One Time Infinity Review: $10-$30 three-tier matrix Ponzi cycler
The One Time Infinity website does have an “about us” section, but at the time of publication it was “404 not found”.
As such there is no information on the One Time Infinity website indicating who owns or runs the business.
The One Time Infinity website domain (“onetimeinfinity.com”) was registered on the 16th of August 2015, however the domain registration is set to private.
Further research reveals that last Friday, an individual named “Robert McAtamney” was advertising One Time Infinity using an admin referral link:
On the 18th of August, McAtamney published the following on his Facebook account:
Rob Mcatmney, 18 August
Keep your powder dry I have A new site Pre Launch Coming.
That prelaunch is One Time Infinity which, by virtue of him controlling the admin account, McAtamney is the owner of.
According to his LinkedIn profile, McAtamney lives in Queensland, Australia and has been a chef since 1979.
Head Chef In Number Of Clubs And Pubs Did 2000 Olympics Feeding Canada, Jamaica, Bahamas and Australian Teams.
Also featured on McAtamney’s LinkedIn profile is a marketing spiel for Cash Money Bucket, a three-tier matrix Ponzi cycler.
With the launch of One Time Infinity, now McAtamney appears to be getting into the admin side of the MLM underbelly.
Read on for a full review of the One Time Infinity MLM business opportunity.
The One Time Infinity Product Line
One Time Infinity has no retailable products or services, with affiliates only able to market One Time Infinity affiliate membership itself.
Once signed up, One Time Infinity affiliates can then purchase $10 or $30 matrix positions, qualifying them to participate in the income opportunity.
Bundled with these matrix positions are a series of advertising credits, which can be used to display advertising on the One Time Infinity website itself.
The One Time Infinity Compensation Plan
The One Time Infinity compensation plan sees affiliates purchase $10 or $30 positions, which are then passed through a series of matrix cyclers.

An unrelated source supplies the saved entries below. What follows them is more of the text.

-- pv_equiv track=rewrite | github.com/bellegarde-c/mpdbrowser | src/mpdBrowserUtils.py | cutStringAtSize
-- ===== SOURCE A (Python) =====
-- def cutStringAtSize (string, size, totalSize):
--     """
--         Format string for an iconview
--         Replace ' ' by '\n' every size char
--         Terminate string with ... if len > totalSize
--     """
--     if len (string) > totalSize:
--         string = string[:totalSize] + "..."
--
--     newString = ""
--     lastSpace = -1
--     i = 0
--     sub = 0
--     while i < len (string):
--         if sub > size and string[i] == " ":
--             newString += '\n'
--             sub = 0
--         else:
--             newString += string[i]
--         sub += 1
--         i += 1
--     return newString
-- ===== SOURCE B (Python) =====
-- def cutStringAtSize(string, size, totalSize):
--     if len(string) > totalSize:
--         string = string[:totalSize] + "..."
--     parts = string.split(' ')
--     out = [parts[0]]
--     c = len(parts[0])
--     for part in parts[1:]:
--         if c > size:
--             out.append('\n')
--             c = 1
--         else:
--             out.append(' ')
--             c += 1
--         out.append(part)
--         c += len(part)
--     return ''.join(out)
-- ===== Notes on version B (the rewrite author's own statement) =====
-- stated objective: faster
-- what changed: Replaced the per-character while loop with character-by-character string concatenation by word-based wrapping: split the (possibly truncated) string on single spaces once, then walk the parts keeping a running line length, emitting '\n' or ' ' per gap, joining the fragments at the end.
import Mathlib
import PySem

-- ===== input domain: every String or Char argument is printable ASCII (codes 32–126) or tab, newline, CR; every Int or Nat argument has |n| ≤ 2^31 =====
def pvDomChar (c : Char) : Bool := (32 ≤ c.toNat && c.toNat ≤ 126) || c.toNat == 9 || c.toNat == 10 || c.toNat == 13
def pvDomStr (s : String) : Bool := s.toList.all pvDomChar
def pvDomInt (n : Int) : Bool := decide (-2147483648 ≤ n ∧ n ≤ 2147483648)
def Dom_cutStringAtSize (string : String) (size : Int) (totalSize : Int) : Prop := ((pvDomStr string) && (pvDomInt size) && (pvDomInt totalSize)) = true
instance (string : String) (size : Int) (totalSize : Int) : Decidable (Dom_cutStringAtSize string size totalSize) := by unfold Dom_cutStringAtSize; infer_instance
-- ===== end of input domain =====

-- B replaces A's per-character while loop by split-on-space + gap-by-gap join (alternative decomposition; return value only, no side effects).

-- ===== PORT A =====
-- while i < len(string): if sub > size and string[i] == ' ': newString += '\n'; sub = 0  else: newString += string[i];  sub += 1
def cutA_loop (size : Int) : List Char → Int → List Char → List Char
  | [], _, acc => acc
  | ch :: rest, sub, acc =>
    if sub > size ∧ ch = ' ' then cutA_loop size rest (0 + 1) (acc ++ ['\n'])
    else cutA_loop size rest (sub + 1) (acc ++ [ch])

def cutStringAtSize (string : String) (size : Int) (totalSize : Int) : String :=
  let cs := string.toList
  let cs := if (cs.length : Int) > totalSize then PySem.List.slice cs none (some totalSize) ++ "...".toList else cs
  String.ofList (cutA_loop size cs 0 [])

-- ===== PORT B =====
-- parts = string.split(' '), returned as (parts[0], parts[1:]) — Python's split on a single space
def splitSp : List Char → List Char × List (List Char)
  | [] => ([], [])
  | c :: cs =>
    let (p, ps) := splitSp cs
    if c = ' ' then ([], p :: ps) else (c :: p, ps)

-- for part in parts[1:]: handle the gap, append the part; out/c as foldl state (join = flat accumulation)
def cutB_loop (size : Int) (parts : List (List Char)) (st : List Char × Int) : List Char × Int :=
  parts.foldl (fun st p =>
    if st.2 > size then (st.1 ++ '\n' :: p, 1 + (p.length : Int))
    else (st.1 ++ ' ' :: p, st.2 + 1 + (p.length : Int))) st

def cutStringAtSize_alt (string : String) (size : Int) (totalSize : Int) : String :=
  let cs := string.toList
  let cs := if (cs.length : Int) > totalSize then PySem.List.slice cs none (some totalSize) ++ "...".toList else cs
  let (p0, rest) := splitSp cs
  String.ofList (cutB_loop size rest (p0, (p0.length : Int))).1

-- ===== PRECONDITION & SPEC =====
def Spec_cutStringAtSize (string : String) (size : Int) (totalSize : Int) (out : String) : Prop := out = cutStringAtSize_alt string size totalSize
instance (string : String) (size : Int) (totalSize : Int) (out : String) : Decidable (Spec_cutStringAtSize string size totalSize out) := by unfold Spec_cutStringAtSize; infer_instance

-- ===== CLAIM (what is proved, stated in full; the proofs are below) =====
def Claim_equal_cutStringAtSize : Prop := ∀ (string : String) (size : Int) (totalSize : Int), Dom_cutStringAtSize string size totalSize → Spec_cutStringAtSize string size totalSize (cutStringAtSize string size totalSize)

-- ===== LEMMAS AND PROOFS =====

lemma cutA_loop_acc (size : Int) (cs : List Char) : ∀ sub acc,
    cutA_loop size cs sub acc = acc ++ cutA_loop size cs sub [] := by
  induction cs with
  | nil => intro sub acc; simp [cutA_loop]
  | cons ch rest ih =>
    intro sub acc
    simp only [cutA_loop]
    split_ifs with h
    · rw [ih (0 + 1) (acc ++ ['\n']), ih (0 + 1) ([] ++ ['\n'])]; simp
    · rw [ih (sub + 1) (acc ++ [ch]), ih (sub + 1) ([] ++ [ch])]; simp

-- the B loop with gap-recursion as result-prefix (no accumulator)
def cutB_gaps (size : Int) : List (List Char) → Int → List Char
  | [], _ => []
  | p :: ps, c =>
    if c > size then '\n' :: (p ++ cutB_gaps size ps (1 + (p.length : Int)))
    else ' ' :: (p ++ cutB_gaps size ps (c + 1 + (p.length : Int)))

lemma cutB_loop_eq_gaps (size : Int) (parts : List (List Char)) : ∀ acc c,
    (cutB_loop size parts (acc, c)).1 = acc ++ cutB_gaps size parts c := by
  induction parts with
  | nil => intro acc c; simp [cutB_loop, cutB_gaps]
  | cons p ps ih =>
    intro acc c
    simp only [cutB_loop, List.foldl_cons] at *
    by_cases h : c > size
    · rw [if_pos h, ih (acc ++ '\n' :: p) (1 + (p.length : Int))]
      simp [cutB_gaps, h]
    · rw [if_neg h, ih (acc ++ ' ' :: p) (c + 1 + (p.length : Int))]
      simp [cutB_gaps, h]

-- core: A's character loop equals first-part ++ gap loop over the split, for any running counter
lemma cutA_eq_split (size : Int) (cs : List Char) : ∀ sub,
    cutA_loop size cs sub [] =
      (splitSp cs).1 ++ cutB_gaps size (splitSp cs).2 (sub + ((splitSp cs).1.length : Int)) := by
  induction cs with
  | nil => intro sub; simp [cutA_loop, splitSp, cutB_gaps]
  | cons ch rest ih =>
    intro sub
    by_cases hsp : ch = ' '
    · subst hsp
      simp only [splitSp]
      by_cases h : sub > size
      · rw [show cutA_loop size (' ' :: rest) sub [] =
              cutA_loop size rest (0 + 1) ['\n'] by simp [cutA_loop, h]]
        rw [cutA_loop_acc, ih (0 + 1)]
        simp [cutB_gaps, h]
      · rw [show cutA_loop size (' ' :: rest) sub [] =
              cutA_loop size rest (sub + 1) [' '] by simp [cutA_loop, h]]
        rw [cutA_loop_acc, ih (sub + 1)]
        simp [cutB_gaps, h]
    · rw [show cutA_loop size (ch :: rest) sub [] =
            cutA_loop size rest (sub + 1) [ch] by simp [cutA_loop, hsp]]
      rw [cutA_loop_acc, ih (sub + 1)]
      simp only [splitSp, if_neg hsp]
      cases hs : splitSp rest with
      | mk p ps =>
        simp
        congr 1
        ring

-- ===== VERDICT (by name: the statement is the Claim_ definition above) =====
theorem cutStringAtSize_spec : Claim_equal_cutStringAtSize := by
  intro string size totalSize _
  unfold Spec_cutStringAtSize cutStringAtSize cutStringAtSize_alt
  simp only []
  set cs := (if ((string.toList.length : Int)) > totalSize then PySem.List.slice string.toList none (some totalSize) ++ "...".toList else string.toList) with hcs
  cases hs : splitSp cs with
  | mk p0 rest =>
    rw [cutA_eq_split size cs 0, hs, cutB_loop_eq_gaps]
    simp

A $10 One Time Infinity position is run through a 3×1 matrix, requiring three additional positions to be purchased before the position “cycles” out into a new $30 matrix (no commission is paid).

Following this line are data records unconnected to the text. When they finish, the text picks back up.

-- pv_equiv track=rewrite | github.com/Anton-Su/config3 | language.py | read_input_after
-- ===== SOURCE A (Python) =====
-- def read_input_after(text: list):
--     count_massiv = 0
--     count_slovar = 0
--     new_massiv = []
--     for i in range(len(text)):
--         count_massiv_2 = text[i].count("[") - text[i].count("]")
--         count_slovar_2 = text[i].count("{") - text[i].count("}")
--         if count_slovar == 0 and count_massiv == 0:  # свободная линия
--             new_massiv.append(text[i])
--         else:
--             new_massiv[-1] += text[i]
--         count_massiv += count_massiv_2
--         count_slovar += count_slovar_2
--     return new_massiv
-- ===== SOURCE B (Python) =====
-- def read_input_after(text: list):
--     # pass 1: flag each line that opens a new group (both running balances zero there)
--     m = s = 0
--     flags = []
--     for line in text:
--         flags.append(m == 0 and s == 0)
--         m += line.count("[") - line.count("]")
--         s += line.count("{") - line.count("}")
--     # pass 2: walk backwards, prepending lines onto the pending group; a flagged
--     # line completes the group; reverse at the end for forward order
--     out = []
--     cur = None
--     for line, flag in zip(reversed(text), reversed(flags)):
--         cur = line if cur is None else line + cur
--         if flag:
--             out.append(cur)
--             cur = None
--     out.reverse()
--     return out
-- ===== Notes on version B (the rewrite author's own statement) =====
-- stated objective: alternative
-- what changed: A does one forward pass mutating the last output entry in place; B splits the work into two passes: first compute a boundary flag per line from the running bracket/brace balances, then build the merged groups back-to-front by prepending each line onto the pending group and reversing at the end.
import Mathlib
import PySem

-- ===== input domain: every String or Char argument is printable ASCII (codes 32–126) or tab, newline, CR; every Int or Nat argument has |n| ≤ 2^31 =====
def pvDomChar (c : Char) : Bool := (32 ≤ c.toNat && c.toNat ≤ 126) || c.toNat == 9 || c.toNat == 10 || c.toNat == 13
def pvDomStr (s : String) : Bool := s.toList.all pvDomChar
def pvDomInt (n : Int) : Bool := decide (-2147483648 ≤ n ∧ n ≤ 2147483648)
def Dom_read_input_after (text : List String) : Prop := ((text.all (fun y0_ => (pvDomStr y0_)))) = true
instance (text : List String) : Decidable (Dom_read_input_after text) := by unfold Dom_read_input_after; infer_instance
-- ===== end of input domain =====

-- B merges continuation lines in two passes (boundary flags, then backwards grouping) instead of
-- A's single forward pass that mutates the last output entry; same cost, different decomposition.

-- ===== PORT A =====
-- new_massiv[-1] += text[i] : replace the last element; on [] Python would raise IndexError,
-- which is unreachable (the first line is always appended, since both counters start at 0)
def pvAppendLast : List String → String → List String
  | [], _ => []
  | [x], line => [x ++ line]
  | x :: y :: xs, line => x :: pvAppendLast (y :: xs) line

def pvAStep (st : Int × Int × List String) (line : String) : Int × Int × List String :=
  let cm2 : Int := (PySem.Str.count line "[" : Int) - (PySem.Str.count line "]" : Int)
  let cs2 : Int := (PySem.Str.count line "{" : Int) - (PySem.Str.count line "}" : Int)
  let acc := if st.2.1 = 0 ∧ st.1 = 0 then st.2.2 ++ [line] else pvAppendLast st.2.2 line
  (st.1 + cm2, st.2.1 + cs2, acc)

def read_input_after (text : List String) : List String :=
  (text.foldl pvAStep (0, 0, [])).2.2

-- ===== PORT B =====
-- pass 1 of Source B: the per-line boundary flags
def pvFlags (m s : Int) : List String → List Bool
  | [] => []
  | line :: rest =>
      decide (m = 0 ∧ s = 0) ::
        pvFlags (m + ((PySem.Str.count line "[" : Int) - (PySem.Str.count line "]" : Int)))
                (s + ((PySem.Str.count line "{" : Int) - (PySem.Str.count line "}" : Int))) rest

-- pass 2 of Source B: backwards loop over zip(reversed(text), reversed(flags)) with state (out, cur)
def pvBStep (st : List String × Option String) (p : String × Bool) : List String × Option String :=
  let cur := match st.2 with | none => p.1 | some c => p.1 ++ c
  if p.2 then (st.1 ++ [cur], none) else (st.1, some cur)

def read_input_after_alt (text : List String) : List String :=
  ((text.reverse.zip (pvFlags 0 0 text).reverse).foldl pvBStep ([], none)).1.reverse

-- ===== PRECONDITION & SPEC =====
def Spec_read_input_after (text : List String) (out : List String) : Prop := out = read_input_after_alt text
instance (text : List String) (out : List String) : Decidable (Spec_read_input_after text out) := by unfold Spec_read_input_after; infer_instance

-- ===== CLAIM (what is proved, stated in full; the proofs are below) =====
def Claim_equal_read_input_after : Prop := ∀ (text : List String), Dom_read_input_after text → Spec_read_input_after text (read_input_after text)

-- ===== LEMMAS AND PROOFS =====

-- abbreviations for the per-line balance deltas (proof-side only)
def pvCM (l : String) : Int := (PySem.Str.count l "[" : Int) - (PySem.Str.count l "]" : Int)
def pvCS (l : String) : Int := (PySem.Str.count l "{" : Int) - (PySem.Str.count l "}" : Int)

-- the groups and the pending open group, as a single right-to-left recursion over the flagged lines
def pvGroups : List (String × Bool) → Option String × List String
  | [] => (none, [])
  | (l, flag) :: rest =>
      let r := pvGroups rest
      let cur := match r.1 with | none => l | some c => l ++ c
      if flag then (none, cur :: r.2) else (some cur, r.2)

theorem pvAStep_eq (m s : Int) (acc : List String) (l : String) :
    pvAStep (m, s, acc) l =
      (m + pvCM l, s + pvCS l, if s = 0 ∧ m = 0 then acc ++ [l] else pvAppendLast acc l) := rfl

theorem pvFlags_cons (m s : Int) (l : String) (rest : List String) :
    pvFlags m s (l :: rest) = decide (m = 0 ∧ s = 0) :: pvFlags (m + pvCM l) (s + pvCS l) rest := rfl

theorem pvGroups_cons_true (l : String) (z : List (String × Bool)) :
    pvGroups ((l, true) :: z) =
      (none, (match (pvGroups z).1 with | none => l | some c => l ++ c) :: (pvGroups z).2) := rfl

theorem pvGroups_cons_false (l : String) (z : List (String × Bool)) :
    pvGroups ((l, false) :: z) =
      (some (match (pvGroups z).1 with | none => l | some c => l ++ c), (pvGroups z).2) := rfl

theorem pvFlags_length (text : List String) : ∀ m s, (pvFlags m s text).length = text.length := by
  induction text with
  | nil => intro m s; rfl
  | cons l rest ih => intro m s; simp [pvFlags, ih]

theorem pvAppendLast_eq (pre : List String) (last line : String) :
    pvAppendLast (pre ++ [last]) line = pre ++ [last ++ line] := by
  induction pre with
  | nil => rfl
  | cons x xs ih =>
      cases xs with
      | nil => simp [pvAppendLast]
      | cons y ys => simpa [pvAppendLast] using ih

theorem pvZipReverse {α β : Type} (a : List α) : ∀ (b : List β), a.length = b.length →
    a.reverse.zip b.reverse = (a.zip b).reverse := by
  induction a with
  | nil => intro b h; simp
  | cons x xs ih =>
      intro b h
      cases b with
      | nil => simp at h
      | cons y ys =>
          have hl : xs.length = ys.length := by simpa using h
          simp only [List.reverse_cons, List.zip_cons_cons]
          rw [List.zip_append (by simpa using hl), ih ys hl]
          simp

-- pass 2 of B computes pvGroups of the forward flagged list
theorem pvPass2_eq (z : List (String × Bool)) :
    z.reverse.foldl pvBStep ([], none) = ((pvGroups z).2.reverse, (pvGroups z).1) := by
  rw [List.foldl_reverse]
  induction z with
  | nil => rfl
  | cons p rest ih =>
      obtain ⟨l, flag⟩ := p
      rw [List.foldr_cons, ih]
      cases h : (pvGroups rest).1 <;> cases flag <;>
        simp [pvBStep, pvGroups_cons_true, pvGroups_cons_false, h]

-- the first component of pvGroups is none when the balances start at zero (first flag is true)
theorem pvGroups_fst_zero (text : List String) :
    (pvGroups (text.zip (pvFlags 0 0 text))).1 = none := by
  cases text with
  | nil => rfl
  | cons l rest =>
      rw [pvFlags_cons]
      simp only [and_self, decide_true, List.zip_cons_cons]
      rw [pvGroups_cons_true]

-- the mutual induction: A's forward fold agrees with pvGroups, both from a zero state (left
-- conjunct) and from an open-bracket state with the partial group last in the accumulator (right)
theorem pvMainLM : ∀ (n : Nat) (text : List String), text.length ≤ n →
    (∀ acc : List String,
      (text.foldl pvAStep (0, 0, acc)).2.2 = acc ++ (pvGroups (text.zip (pvFlags 0 0 text))).2) ∧
    (∀ (m s : Int) (pre : List String) (last : String), ¬(s = 0 ∧ m = 0) →
      (text.foldl pvAStep (m, s, pre ++ [last])).2.2 =
        pre ++ (match (pvGroups (text.zip (pvFlags m s text))).1 with
                | none => last | some c => last ++ c) :: (pvGroups (text.zip (pvFlags m s text))).2) := by
  intro n
  induction n with
  | zero =>
      intro text hlen
      have htext : text = [] := List.eq_nil_of_length_eq_zero (Nat.le_zero.mp hlen)
      subst htext
      exact ⟨fun acc => by simp [pvFlags, pvGroups], fun m s pre last h => by simp [pvFlags, pvGroups]⟩
  | succ n ih =>
      intro text hlen
      cases text with
      | nil =>
          exact ⟨fun acc => by simp [pvFlags, pvGroups], fun m s pre last h => by simp [pvFlags, pvGroups]⟩
      | cons l rest =>
          have hr : rest.length ≤ n := by simpa using Nat.lt_succ_iff.mp (by simpa using hlen)
          constructor
          · intro acc
            rw [List.foldl_cons, pvAStep_eq, if_pos ⟨rfl, rfl⟩, pvFlags_cons]
            simp only [and_self, decide_true, zero_add, List.zip_cons_cons, pvGroups_cons_true]
            by_cases hz : pvCS l = 0 ∧ pvCM l = 0
            · obtain ⟨h1, h2⟩ := hz
              rw [h1, h2, (ih rest hr).1 (acc ++ [l]), pvGroups_fst_zero rest]
              simp
            · rw [(ih rest hr).2 (pvCM l) (pvCS l) acc l hz]
          · intro m s pre last h
            have hflag : decide (m = 0 ∧ s = 0) = false := by
              simp only [decide_eq_false_iff_not]
              exact fun hc => h ⟨hc.2, hc.1⟩
            rw [List.foldl_cons, pvAStep_eq, if_neg h, pvAppendLast_eq, pvFlags_cons, hflag]
            simp only [List.zip_cons_cons, pvGroups_cons_false]
            by_cases hz : s + pvCS l = 0 ∧ m + pvCM l = 0
            · obtain ⟨h1, h2⟩ := hz
              rw [h1, h2, (ih rest hr).1 (pre ++ [last ++ l]), pvGroups_fst_zero rest]
              simp
            · rw [(ih rest hr).2 (m + pvCM l) (s + pvCS l) pre (last ++ l) hz]
              cases hg : (pvGroups (rest.zip (pvFlags (m + pvCM l) (s + pvCS l) rest))).1 with
              | none => simp
              | some c => simp [String.append_assoc]

-- ===== VERDICT (by name: the statement is the Claim_ definition above) =====
theorem read_input_after_spec : Claim_equal_read_input_after := by
  intro text _
  unfold Spec_read_input_after read_input_after read_input_after_alt
  rw [pvZipReverse text (pvFlags 0 0 text) (pvFlags_length text 0 0).symm, pvPass2_eq]
  have hm := (pvMainLM text.length text le_rfl).1 []
  simpa using hm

A $30 One Time Infinity position is first run through a 3×2 matrix.
A 3×2 matrix places an affiliate at the top of the matrix, with three positions directly under them (level 1):
The second level of the matrix is made by splitting the three level one positions into another three positions each, for a total of twelve positions in the matrix.
Once all twelve positions are filled, a One Time Infinity affiliate is paid $365. They are also given entry into two new $30 matrix positions and one entry into a new $30 position phase 2 matrix.
The phase 2 matrix is a 2×3, which has two positions on the first level, four on the second and eight on the third:
Once again commissions are paid out as positions in the matrix are filled, with all positions filled resulting in a $1800 commission.
A direct referral commissions is paid across two of the One Time Infinity matrix cyclers as follows:
- $10 position matrix = $5 commission
- $30 position matrix (first phase) = $10
As per the One Time Infinity website:
You refer paid members…. you earn….very simple!
One Time Infinity is your typical ad-credit Ponzi cycler, which sees affiliates invest either $10 or $30 on the promise of an eventual $2165 ROI.
The $10 feeder matrix complicates the math a bit, but otherwise you’re looking at $30 in and at least 70 new $30 position purchases for a single ROI payout.
That figure is actually slightly higher once referral commissions are factored in.
The advertising credits serve as a pseudo-compliance ruse, having no bearing on the paying of existing affiliates with newly invested funds.
Logically if advertising credits were indeed being sold, unused credits would attract a refund.
Instead, as per One Time Infinity’s refund policy:
Are there Any Refunds?
As with all Ponzi schemes, once recruitment of new investors dies down so too will investment in new matrix positions.
This results in cycle times getting longer and longer, before stalling altogether.
At that point One Time Infinity will have collapsed, with Rob Mcatmney keeping whatever funds are still attached to uncycled positions.